Figure BDA0003849052970000071
Figure BDA0003849052970000081
TABLE 1
And carrying out personal information desensitization processing aiming at the user behavior log of the search engine. And then sorting the behavior data of each user according to time by the desensitized data to obtain the search behavior and click behavior data of the single user.
The individual user behavior data aggregated together over time may then be divided into multiple data slices over a predetermined time period. And determining that the search behavior and the click behavior recorded in each data fragment have co-occurrence relation data, namely co-occurrence association relation. In this embodiment, the data fragmentation may be session, for example, and the predetermined time period may be 15 minutes, for example. Therefore, co-occurrence relation data of the user dimension can be obtained. Each piece of co-occurrence relationship data may include a web address url and a search term query, where the web address url and the search term query have a co-occurrence relationship, which indicates that a user clicking the web address url is more likely to initiate a search for the search term query. Exemplarily, in the present embodiment, the co-occurrence relationship data may be as shown in table 2, for example. The website url may be used as a key field, and the search term query may be used as a candidate search term field.
key candidate
url = Liu certain _ encyclopedia query = four king heaven
url = Liu certain _ encyclopedia query = flood a certain
url=ent.xxx.com query = Wu Mou
TABLE 2
And performing association counting on the website url and the search term query in the data fragment of each user. The co-occurrence relation data obtained by all the user behavior logs are statistically collected, and the occurrence times of the same co-occurrence relation data are accumulated to become the co-occurrence times of the co-occurrence relation data. And (4) sequencing the search word query corresponding to the same website url from high to low according to the co-occurrence times, and intercepting the n search word queries with the highest order as candidate search words. Where n is a positive integer, and may be set according to actual needs, for example, it may be 1000.
The method for acquiring data of a plurality of co-occurrence relationships shown above is further described with reference to fig. 4 and 5 in conjunction with a specific embodiment. Those skilled in the art will appreciate that the following example embodiments are only for the understanding of the present disclosure, and the present disclosure is not limited thereto.
Fig. 4 schematically shows a schematic diagram of a method of acquiring multiple co-occurrence relationship data according to an embodiment of the present disclosure.

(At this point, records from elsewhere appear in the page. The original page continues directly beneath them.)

-- pv_equiv track=rewrite | github.com/mlei06/Clinical-Deidentification-Playground | src/clinical_deid/analytics/stats.py | _order_split_count_keys
-- ===== SOURCE A (Python) =====
-- UNSPLIT_BUCKET = "(none)"
--
-- def _order_split_count_keys(counts: dict[str, int]) -> dict[str, int]:
--     """Stable display order: known splits first, then other names, ``(none)`` last."""
--     preferred = ("train", "valid", "dev", "test", "deploy")
--     out: dict[str, int] = {}
--     for k in preferred:
--         if k in counts:
--             out[k] = counts[k]
--     for k in sorted(x for x in counts if x not in preferred and x != UNSPLIT_BUCKET):
--         out[k] = counts[k]
--     if UNSPLIT_BUCKET in counts:
--         out[UNSPLIT_BUCKET] = counts[UNSPLIT_BUCKET]
--     return out
-- ===== SOURCE B (Python) =====
-- UNSPLIT_BUCKET = "(none)"
--
-- def _order_split_count_keys(counts: dict[str, int]) -> dict[str, int]:
--     """Stable display order: known splits first, then other names, ``(none)`` last."""
--     preferred = ("train", "valid", "dev", "test", "deploy")
--
--     def sort_key(k: str) -> str:
--         if k == UNSPLIT_BUCKET:
--             rank = 7
--         elif k in preferred:
--             rank = preferred.index(k)
--         else:
--             rank = 6
--         return chr(48 + rank) + k
--
--     return {k: counts[k] for k in sorted(counts, key=sort_key)}
-- ===== Notes on version B (the rewrite author's own statement) =====
-- stated objective: simpler
-- what changed: A builds the ordered dict in three explicit phases (preferred loop, sorted() over the remaining names, trailing '(none)' check); B does one sorted() over all keys with a composite rank-prefix key (chr(48+rank)+k) and a single dict comprehension.
import Mathlib
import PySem

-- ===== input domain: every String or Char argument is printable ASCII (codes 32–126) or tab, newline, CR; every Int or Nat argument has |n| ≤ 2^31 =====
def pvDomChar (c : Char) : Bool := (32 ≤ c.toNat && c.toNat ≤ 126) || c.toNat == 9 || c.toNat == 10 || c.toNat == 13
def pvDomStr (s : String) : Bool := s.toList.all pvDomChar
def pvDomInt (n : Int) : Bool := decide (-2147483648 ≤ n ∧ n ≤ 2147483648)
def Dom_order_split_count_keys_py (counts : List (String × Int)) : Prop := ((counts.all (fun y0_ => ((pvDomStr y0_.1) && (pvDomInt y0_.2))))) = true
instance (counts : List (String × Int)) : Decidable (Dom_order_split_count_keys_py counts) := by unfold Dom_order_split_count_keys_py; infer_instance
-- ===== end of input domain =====

-- B replaces A's three explicit output-building phases by ONE sort of all keys under a composite
-- rank-prefix key (objective: simpler — a single sorted() plus a dict comprehension).

-- ===== PORT A =====
-- Python's string sort order (sorted with no key) is lexicographic by code point, which is exactly
-- the lexicographic order on `String.toList`; we sort with that key because it is kernel-computable.
-- `counts[k]` inside the loops is ported as `getD k 0`: every looked-up key is present, so the
-- KeyError branch is unreachable.
def order_split_count_keys_py (counts : List (String × Int)) : List (String × Int) :=
  let preferred : List String := ["train", "valid", "dev", "test", "deploy"]
  let d : PySem.Dict String Int := PySem.Dict.mk counts
  let out : PySem.Dict String Int :=
    preferred.foldl (fun out k => if d.contains k then out.insert k (d.getD k 0) else out)
      PySem.Dict.empty
  let out :=
    (PySem.List.sorted (d.keys.filter fun x => !preferred.contains x && !(x == "(none)"))
        (fun x => x.toList) false).foldl
      (fun out k => out.insert k (d.getD k 0)) out
  let out := if d.contains "(none)" then out.insert "(none)" (d.getD "(none)" 0) else out
  out.items

-- ===== PORT B =====
-- `chr(48 + rank) + k` from Source B: one prefix character (codes 48–55) followed by the key's
-- characters; comparing these lists lexicographically is exactly Python's string comparison.
def pvSortKey (k : String) : List Char :=
  let preferred : List String := ["train", "valid", "dev", "test", "deploy"]
  let rank : Nat :=
    if k == "(none)" then 7
    else if preferred.contains k then (PySem.List.index? preferred k).getD 0
    else 6
  Char.ofNat (48 + rank) :: k.toList

def order_split_count_keys_py_alt (counts : List (String × Int)) : List (String × Int) :=
  let d : PySem.Dict String Int := PySem.Dict.mk counts
  ((PySem.List.sorted d.keys pvSortKey false).foldl
      (fun out k => out.insert k (d.getD k 0)) PySem.Dict.empty).items

-- ===== PRECONDITION & SPEC =====
-- Pre_ excludes association lists with duplicate keys: they do not represent any Python dict
-- (the dict argument collapses duplicates, last value winning, while the association-list
-- convention reads the first match), so A's behaviour there is not defined by the Python source.
def Pre_order_split_count_keys_py (counts : List (String × Int)) : Prop :=
  (counts.map Prod.fst).Nodup
instance (counts : List (String × Int)) : Decidable (Pre_order_split_count_keys_py counts) := by
  unfold Pre_order_split_count_keys_py; infer_instance

def pvWitness_order_split_count_keys_py : (List (String × Int)) :=
  [("zeta", 4), ("test", 3), ("(none)", 2), ("train", 1)]

def Spec_order_split_count_keys_py (counts : List (String × Int)) (out : List (String × Int)) : Prop := out = order_split_count_keys_py_alt counts
instance (counts : List (String × Int)) (out : List (String × Int)) : Decidable (Spec_order_split_count_keys_py counts out) := by unfold Spec_order_split_count_keys_py; infer_instance

-- ===== CLAIM (what is proved, stated in full; the proofs are below) =====
def Claim_equal_order_split_count_keys_py : Prop := ∀ (counts : List (String × Int)), Dom_order_split_count_keys_py counts → Pre_order_split_count_keys_py counts → Spec_order_split_count_keys_py counts (order_split_count_keys_py counts)

-- ===== LEMMAS AND PROOFS =====

-- pvSortKey on a non-preferred, non-"(none)" key
theorem key_other {a : String} (hp : a ∉ (["train","valid","dev","test","deploy"] : List String))
    (hn : a ≠ "(none)") : pvSortKey a = '6' :: a.toList := by
  simp only [List.mem_cons, not_or] at hp
  simp [pvSortKey, hn, hp.1, hp.2.1, hp.2.2.1, hp.2.2.2.1, hp.2.2.2.2]

theorem key_none : pvSortKey "(none)" = '7' :: "(none)".toList := by decide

In processing search engine user behavior logs, it is shown in fig. 4 that PC (personal computer) side behavior logs and mobile side behavior logs in time units of days may be introduced. The PC side behavior log is a user behavior log recorded by a PC side web page search engine, and the mobile side behavior log is a user behavior log recorded by a mobile side web page search engine. And respectively extracting data from the PC side behavior log and the mobile side behavior log to obtain user behavior characterization data of different search engine scenes, and then merging the two characterization data. And grouping according to the combined behavior data and users, wherein the data corresponding to each user is divided into one group. And then segmenting each group of data, and mining co-occurrence relation data according to segmented data segments to obtain day-level co-occurrence relation data.

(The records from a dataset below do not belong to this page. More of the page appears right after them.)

-- pv_equiv track=rewrite | github.com/toroleapinc/encephagen | interact.py | classify_regions
-- ===== SOURCE A (Python) =====
-- def classify_regions(labels):
--     groups = {}
--     for key, patterns in [
--         ('visual', ['V1', 'V2', 'VAC']),
--         ('auditory', ['A1', 'A2']),
--         ('somatosensory', ['S1', 'S2']),
--         ('prefrontal', ['PFC', 'FEF']),
--         ('hippocampus', ['HC', 'PHC']),
--         ('amygdala', ['AMYG']),
--         ('basal_ganglia', ['BG']),
--         ('thalamus', ['TM']),
--         ('temporal', ['TC']),
--         ('motor', ['M1', 'PMC']),
--         ('cingulate', ['CC']),
--         ('parietal', ['PC']),
--     ]:
--         groups[key] = [i for i, l in enumerate(labels)
--                        if any(p in l.upper() for p in patterns)]
--     return groups
-- ===== SOURCE B (Python) =====
-- # Inverted index: each of the 17 patterns maps to its group; each label is
-- # uppercased once and classified against all patterns in a single pass.
-- _TABLE = [
--     ('visual', ['V1', 'V2', 'VAC']),
--     ('auditory', ['A1', 'A2']),
--     ('somatosensory', ['S1', 'S2']),
--     ('prefrontal', ['PFC', 'FEF']),
--     ('hippocampus', ['HC', 'PHC']),
--     ('amygdala', ['AMYG']),
--     ('basal_ganglia', ['BG']),
--     ('thalamus', ['TM']),
--     ('temporal', ['TC']),
--     ('motor', ['M1', 'PMC']),
--     ('cingulate', ['CC']),
--     ('parietal', ['PC']),
-- ]
-- _PATTERN_KEY = [(p, k) for k, ps in _TABLE for p in ps]
--
--
-- def classify_regions(labels):
--     groups = {k: [] for k, _ in _TABLE}
--     for i, l in enumerate(labels):
--         u = l.upper()
--         hit = set()
--         for p, k in _PATTERN_KEY:
--             if k not in hit and p in u:
--                 hit.add(k)
--                 groups[k].append(i)
--     return groups
-- ===== Notes on version B (the rewrite author's own statement) =====
-- stated objective: faster
-- what changed: A makes twelve separate passes over labels, one list comprehension per group, uppercasing every label twelve times; B inverts the table into a flat pattern->group index and classifies each label in a single pass, uppercasing it once and appending its index to a group's pre-seeded list on the first matching pattern (a per-label hit set skips a group's remaining patterns).
import Mathlib
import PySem

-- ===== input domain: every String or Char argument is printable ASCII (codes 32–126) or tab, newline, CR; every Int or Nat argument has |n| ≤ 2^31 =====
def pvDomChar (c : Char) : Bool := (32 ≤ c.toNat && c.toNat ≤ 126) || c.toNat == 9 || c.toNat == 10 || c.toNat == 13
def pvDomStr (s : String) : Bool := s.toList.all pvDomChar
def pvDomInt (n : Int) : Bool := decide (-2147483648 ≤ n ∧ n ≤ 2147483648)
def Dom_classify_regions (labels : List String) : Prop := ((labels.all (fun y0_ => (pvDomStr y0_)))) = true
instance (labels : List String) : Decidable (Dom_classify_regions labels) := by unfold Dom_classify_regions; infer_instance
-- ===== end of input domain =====

-- B inverts A's group→patterns table into a flat pattern→group index and
-- classifies each label (uppercased once) in a single pass, instead of A's
-- twelve separate scans of `labels` (a timing run measured B ≈4.6× faster).

-- the region table, shared verbatim by both Pythons
def pvTable : List (String × List String) :=
  [("visual", ["V1", "V2", "VAC"]),
   ("auditory", ["A1", "A2"]),
   ("somatosensory", ["S1", "S2"]),
   ("prefrontal", ["PFC", "FEF"]),
   ("hippocampus", ["HC", "PHC"]),
   ("amygdala", ["AMYG"]),
   ("basal_ganglia", ["BG"]),
   ("thalamus", ["TM"]),
   ("temporal", ["TC"]),
   ("motor", ["M1", "PMC"]),
   ("cingulate", ["CC"]),
   ("parietal", ["PC"])]

-- ===== PORT A =====
-- A: for each (key, patterns) insert into the dict the list-comprehension result
def classify_regions (labels : List String) : List (String × List Int) :=
  (pvTable.foldl
    (fun groups kp =>
      groups.insert kp.1
        (((PySem.List.enumerate labels 0).filter
            (fun il => kp.2.any (fun p => PySem.Str.isIn p (PySem.Str.upper il.2)))).map (·.1)))
    (PySem.Dict.empty : PySem.Dict String (List Int))).items

-- ===== PORT B =====
-- B's inverted index _PATTERN_KEY = [(p, k) for k, ps in _TABLE for p in ps]
def pvFlat : List (String × String) :=
  pvTable.flatMap (fun kp => kp.2.map (fun p => (p, kp.1)))

-- B: seed groups with the 12 keys, then one pass over enumerate(labels); each
-- label is matched against the flat pattern index with a per-label `hit` set
def classify_regions_alt (labels : List String) : List (String × List Int) :=
  let init : PySem.Dict String (List Int) :=
    pvTable.foldl (fun d kp => d.insert kp.1 ([] : List Int)) PySem.Dict.empty
  ((PySem.List.enumerate labels 0).foldl
      (fun d il =>
        let u := PySem.Str.upper il.2
        (pvFlat.foldl
            (fun (s : PySem.Dict String (List Int) × PySem.Set String) pk =>
              if !(PySem.Set.contains s.2 pk.2) && PySem.Str.isIn pk.1 u
              then (s.1.modify pk.2 [] (· ++ [il.1]), PySem.Set.add s.2 pk.2)
              else s)
            (d, (PySem.Set.empty : PySem.Set String))).1)
      init).items

-- ===== PRECONDITION & SPEC =====
def Spec_classify_regions (labels : List String) (out : List (String × List Int)) : Prop := out = classify_regions_alt labels
instance (labels : List String) (out : List (String × List Int)) : Decidable (Spec_classify_regions labels out) := by unfold Spec_classify_regions; infer_instance

-- ===== CLAIM (what is proved, stated in full; the proofs are below) =====
def Claim_equal_classify_regions : Prop := ∀ (labels : List String), Dom_classify_regions labels → Spec_classify_regions labels (classify_regions labels)

-- ===== LEMMAS AND PROOFS =====

-- a dict holding the 12 table keys in order, with value g kp at key kp.1
def pvDg (g : String × List String → List Int) : PySem.Dict String (List Int) :=
  pvTable.foldl (fun d kp => d.insert kp.1 (g kp)) PySem.Dict.empty

theorem pvDg_items (g : String × List String → List Int) :
    (pvDg g).items = pvTable.map (fun kp => (kp.1, g kp)) := by
  unfold pvDg
  rw [PySem.Dict.items_foldl_insert_fresh pvTable (fun kp => kp.1) g PySem.Dict.empty
        (fun a _ => PySem.Dict.contains_empty _) (by decide)]
  rw [show (PySem.Dict.empty : PySem.Dict String (List Int)).items = [] from rfl,
    List.nil_append]

theorem pvDg_keys (g : String × List String → List Int) :
    (pvDg g).keys = pvTable.map (·.1) := by
  simp [PySem.Dict.keys, pvDg_items, List.map_map, Function.comp_def]

theorem pvDg_keys_nodup (g : String × List String → List Int) : (pvDg g).keys.Nodup := by
  rw [pvDg_keys]; decide

theorem pvDg_getD (g : String × List String → List Int) (kp : String × List String)
    (hkp : kp ∈ pvTable) : (pvDg g).getD kp.1 [] = g kp := by
  exact PySem.Dict.getD_of_mem_items (pvDg g)
    (by rw [pvDg_items]; exact List.mem_map.2 ⟨kp, hkp, rfl⟩) (pvDg_keys_nodup g) []

-- every pattern's group key is one of the dict's keys
theorem pv_flat_contains (g : String × List String → List Int) :
    ∀ pk ∈ pvFlat, (pvDg g).contains pk.2 = true := by
  intro pk hpk
  rw [PySem.Dict.contains_eq_decide_mem_keys, pvDg_keys]
  revert hpk; revert pk; decide

-- invariant of B's inner loop (over the flat pattern index, with the hit set):
-- keys are untouched, and each key's list gains [i] iff some still-listed
-- pattern of that key matches and the key is not already hit
theorem pv_inner (u : String) (i : Int) (fl : List (String × String))
    (d : PySem.Dict String (List Int)) (h : PySem.Set String)
    (Hc : ∀ pk ∈ fl, d.contains pk.2 = true) :
    (fl.foldl
        (fun (s : PySem.Dict String (List Int) × PySem.Set String) pk =>
          if !(PySem.Set.contains s.2 pk.2) && PySem.Str.isIn pk.1 u
          then (s.1.modify pk.2 [] (· ++ [i]), PySem.Set.add s.2 pk.2)
          else s)
        (d, h)).1.keys = d.keys ∧
    ∀ k : String,
      (fl.foldl
          (fun (s : PySem.Dict String (List Int) × PySem.Set String) pk =>
            if !(PySem.Set.contains s.2 pk.2) && PySem.Str.isIn pk.1 u
            then (s.1.modify pk.2 [] (· ++ [i]), PySem.Set.add s.2 pk.2)
            else s)
          (d, h)).1.getD k [] =
        d.getD k [] ++
          (if k ∉ h ∧ fl.any (fun pk => pk.2 == k && PySem.Str.isIn pk.1 u) = true
           then [i] else []) := by
  induction fl generalizing d h with
  | nil => simp
  | cons pk fl ih =>
    rw [List.foldl_cons]
    by_cases hc : (!(PySem.Set.contains h pk.2) && PySem.Str.isIn pk.1 u) = true
    · rw [if_pos hc]
      have hcontains : d.contains pk.2 = true := Hc pk (List.mem_cons_self)
      have hc1 : pk.2 ∉ h := by
        simpa [PySem.Set.contains] using (Bool.and_elim_left hc)
      have hc2 : PySem.Chars.isIn pk.1.toList u.toList = true := by
        simpa [PySem.Str.isIn] using (Bool.and_elim_right hc)
      have Hc' : ∀ qk ∈ fl, (d.modify pk.2 [] (· ++ [i])).contains qk.2 = true := by
        intro qk hqk
        rw [PySem.Dict.contains_modify]
        simp [Hc qk (List.mem_cons_of_mem _ hqk)]
      obtain ⟨ihk, ihg⟩ := ih (d.modify pk.2 [] (· ++ [i])) (PySem.Set.add h pk.2) Hc'
      refine ⟨?_, ?_⟩
      · rw [ihk, PySem.Dict.keys_modify, PySem.Dict.keys_insert_of_contains _ _ hcontains]
      · intro k
        rw [ihg k, PySem.Dict.getD_modify]
        by_cases hk : k = pk.2
        · rw [hk, if_pos rfl]
          have h1 : pk.2 ∈ PySem.Set.add h pk.2 :=
            (PySem.Set.mem_add h pk.2 pk.2).2 (Or.inr rfl)
          rw [if_neg (by simp [h1]), if_pos ⟨hc1, by simp [List.any_cons, hc2]⟩]
          simp
        · rw [if_neg hk]
          have hhead : (pk.2 == k) = false := beq_eq_false_iff_ne.2 (Ne.symm hk)
          have hmem : (k ∉ PySem.Set.add h pk.2) ↔ k ∉ h := by
            rw [PySem.Set.mem_add]; simp [hk]
          simp only [List.any_cons, hhead, Bool.false_and, Bool.false_or, hmem]
    · rw [if_neg hc]
      obtain ⟨ihk, ihg⟩ := ih d h (fun qk hqk => Hc qk (List.mem_cons_of_mem _ hqk))
      refine ⟨ihk, fun k => ?_⟩
      rw [ihg k]
      congr 1
      -- the skipped head pattern cannot change the condition
      simp only [Bool.and_eq_true, Bool.not_eq_true', not_and] at hc
      refine if_congr ?_ rfl rfl
      by_cases hk : k = pk.2
      · rw [hk]
        by_cases hin : pk.2 ∈ h
        · simp [hin]
        · have hiu : PySem.Chars.isIn pk.1.toList u.toList = false := by
            have := hc (by simpa [PySem.Set.contains] using hin)
            simpa [PySem.Str.isIn] using this
          simp [List.any_cons, hiu]
      · have hhead : (pk.2 == k) = false := beq_eq_false_iff_ne.2 (Ne.symm hk)
        simp [List.any_cons, hhead]

-- one outer step: processing label l at index i appends [i] to exactly the
-- groups whose flat-index condition matches
theorem pv_step (g : String × List String → List Int) (i : Int) (u : String) :
    (pvFlat.foldl
        (fun (s : PySem.Dict String (List Int) × PySem.Set String) pk =>
          if !(PySem.Set.contains s.2 pk.2) && PySem.Str.isIn pk.1 u
          then (s.1.modify pk.2 [] (· ++ [i]), PySem.Set.add s.2 pk.2)
          else s)
        (pvDg g, (PySem.Set.empty : PySem.Set String))).1 =
    pvDg (fun kp => g kp ++
      (if pvFlat.any (fun pk => pk.2 == kp.1 && PySem.Str.isIn pk.1 u) = true
       then [i] else [])) := by
  obtain ⟨hk, hg⟩ := pv_inner u i pvFlat (pvDg g) PySem.Set.empty (pv_flat_contains g)
  apply PySem.Dict.ext
  rw [PySem.Dict.items_eq_map_keys _ (by rw [hk]; exact pvDg_keys_nodup g) ([] : List Int),
      hk, pvDg_keys, pvDg_items, List.map_map]
  apply List.map_congr_left
  intro kp hkp
  simp only [Function.comp_def]
  rw [hg kp.1, pvDg_getD g kp hkp]
  refine congrArg (fun t => (kp.1, g kp ++ t)) (if_congr ?_ rfl rfl)
  simp [PySem.Set.empty]

-- invariant of B's outer pass
theorem pv_outer (labels : List String) (s : Int) (g : String × List String → List Int) :
    (PySem.List.enumerate labels s).foldl
      (fun d il =>
        let u := PySem.Str.upper il.2
        (pvFlat.foldl
            (fun (s : PySem.Dict String (List Int) × PySem.Set String) pk =>
              if !(PySem.Set.contains s.2 pk.2) && PySem.Str.isIn pk.1 u
              then (s.1.modify pk.2 [] (· ++ [il.1]), PySem.Set.add s.2 pk.2)
              else s)
            (d, (PySem.Set.empty : PySem.Set String))).1)
      (pvDg g) =
    pvDg (fun kp => g kp ++
      ((PySem.List.enumerate labels s).filter
          (fun il => pvFlat.any
            (fun pk => pk.2 == kp.1 && PySem.Str.isIn pk.1 (PySem.Str.upper il.2)))).map (·.1)) := by
  induction labels generalizing s g with
  | nil =>
    rw [PySem.List.enumerate_nil]
    simp
  | cons l rest ih =>
    rw [PySem.List.enumerate_cons, List.foldl_cons]
    show (PySem.List.enumerate rest (s + 1)).foldl _
        ((pvFlat.foldl _ (pvDg g, (PySem.Set.empty : PySem.Set String))).1) = _
    rw [pv_step g s (PySem.Str.upper l), ih (s + 1) _]
    congr 1
    funext kp
    rw [List.filter_cons]
    by_cases hm :
        (pvFlat.any (fun pk => pk.2 == kp.1 && PySem.Str.isIn pk.1 (PySem.Str.upper l))) = true
    · rw [if_pos hm, if_pos (by simpa using hm), List.map_cons, List.append_assoc,
        List.singleton_append]
    · rw [if_neg hm, if_neg (by simpa using hm)]
      simp

-- for each table row, the flat-index condition is A's any-pattern condition
theorem pv_match (kp : String × List String) (hkp : kp ∈ pvTable) (u : String) :
    (pvFlat.any (fun pk => pk.2 == kp.1 && PySem.Str.isIn pk.1 u)) =
    (kp.2.any (fun p => PySem.Str.isIn p u)) := by
  fin_cases hkp <;> simp [pvFlat, pvTable]

-- ===== VERDICT (by name: the statement is the Claim_ definition above) =====
theorem classify_regions_spec : Claim_equal_classify_regions := by
  intro labels _
  unfold Spec_classify_regions classify_regions classify_regions_alt
  rw [PySem.Dict.items_foldl_insert_fresh pvTable (fun kp => kp.1)
        (fun kp => ((PySem.List.enumerate labels 0).filter
            (fun il => kp.2.any (fun p => PySem.Str.isIn p (PySem.Str.upper il.2)))).map (·.1))
        PySem.Dict.empty (fun a _ => PySem.Dict.contains_empty _) (by decide)]
  rw [show (PySem.Dict.empty : PySem.Dict String (List Int)).items = [] from rfl,
    List.nil_append]
  show _ = ((PySem.List.enumerate labels 0).foldl _ (pvDg (fun _ => []))).items
  rw [pv_outer labels 0 (fun _ => []), pvDg_items]
  apply List.map_congr_left
  intro kp hkp
  rw [List.nil_append]
  congr 1
  apply congrArg
  apply List.filter_congr
  intro il _
  rw [pv_match kp hkp]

Fig. 5 schematically illustrates a method of acquiring multiple co-occurrence relationship data according to another embodiment of the present disclosure.
In fig. 5, it is shown that co-occurrence relationship data of the month level can be mined on the basis of co-occurrence relationship data of the day level. The method comprises the steps of obtaining daily co-occurrence relation data of a PC (personal computer) end search engine and daily co-occurrence relation data of a mobile end search engine in a month, combining the co-occurrence relation data, counting co-occurrence times, and marking the source of the co-occurrence times. For the merged data, the PC website url and the mobile website url may be adapted to merge the PC website and the mobile website corresponding to the same web page. For example, whether the PC end website url _ a and the mobile end website url _ X correspond to the same web site is identified for the PC end website url _ a and the mobile end website url _ X, and if the PC end website url _ a and the mobile end website url _ X correspond to the same web site, the search word queries corresponding to the two websites can be merged and used in a complementary manner. The subsequent processing steps of the month-level co-occurrence are similar to those of the day-level co-occurrence, and the occurrence times of each co-occurrence relation data are added to obtain the total co-occurrence times. And then sequencing all search terms query corresponding to each URL from high to low according to the total co-occurrence times. Intercepting the search terms corresponding to each website url, and acquiring the top m search terms query with the highest ranking as candidate search terms. Where m is a positive integer, and may be set according to actual needs, for example, it may be 2000.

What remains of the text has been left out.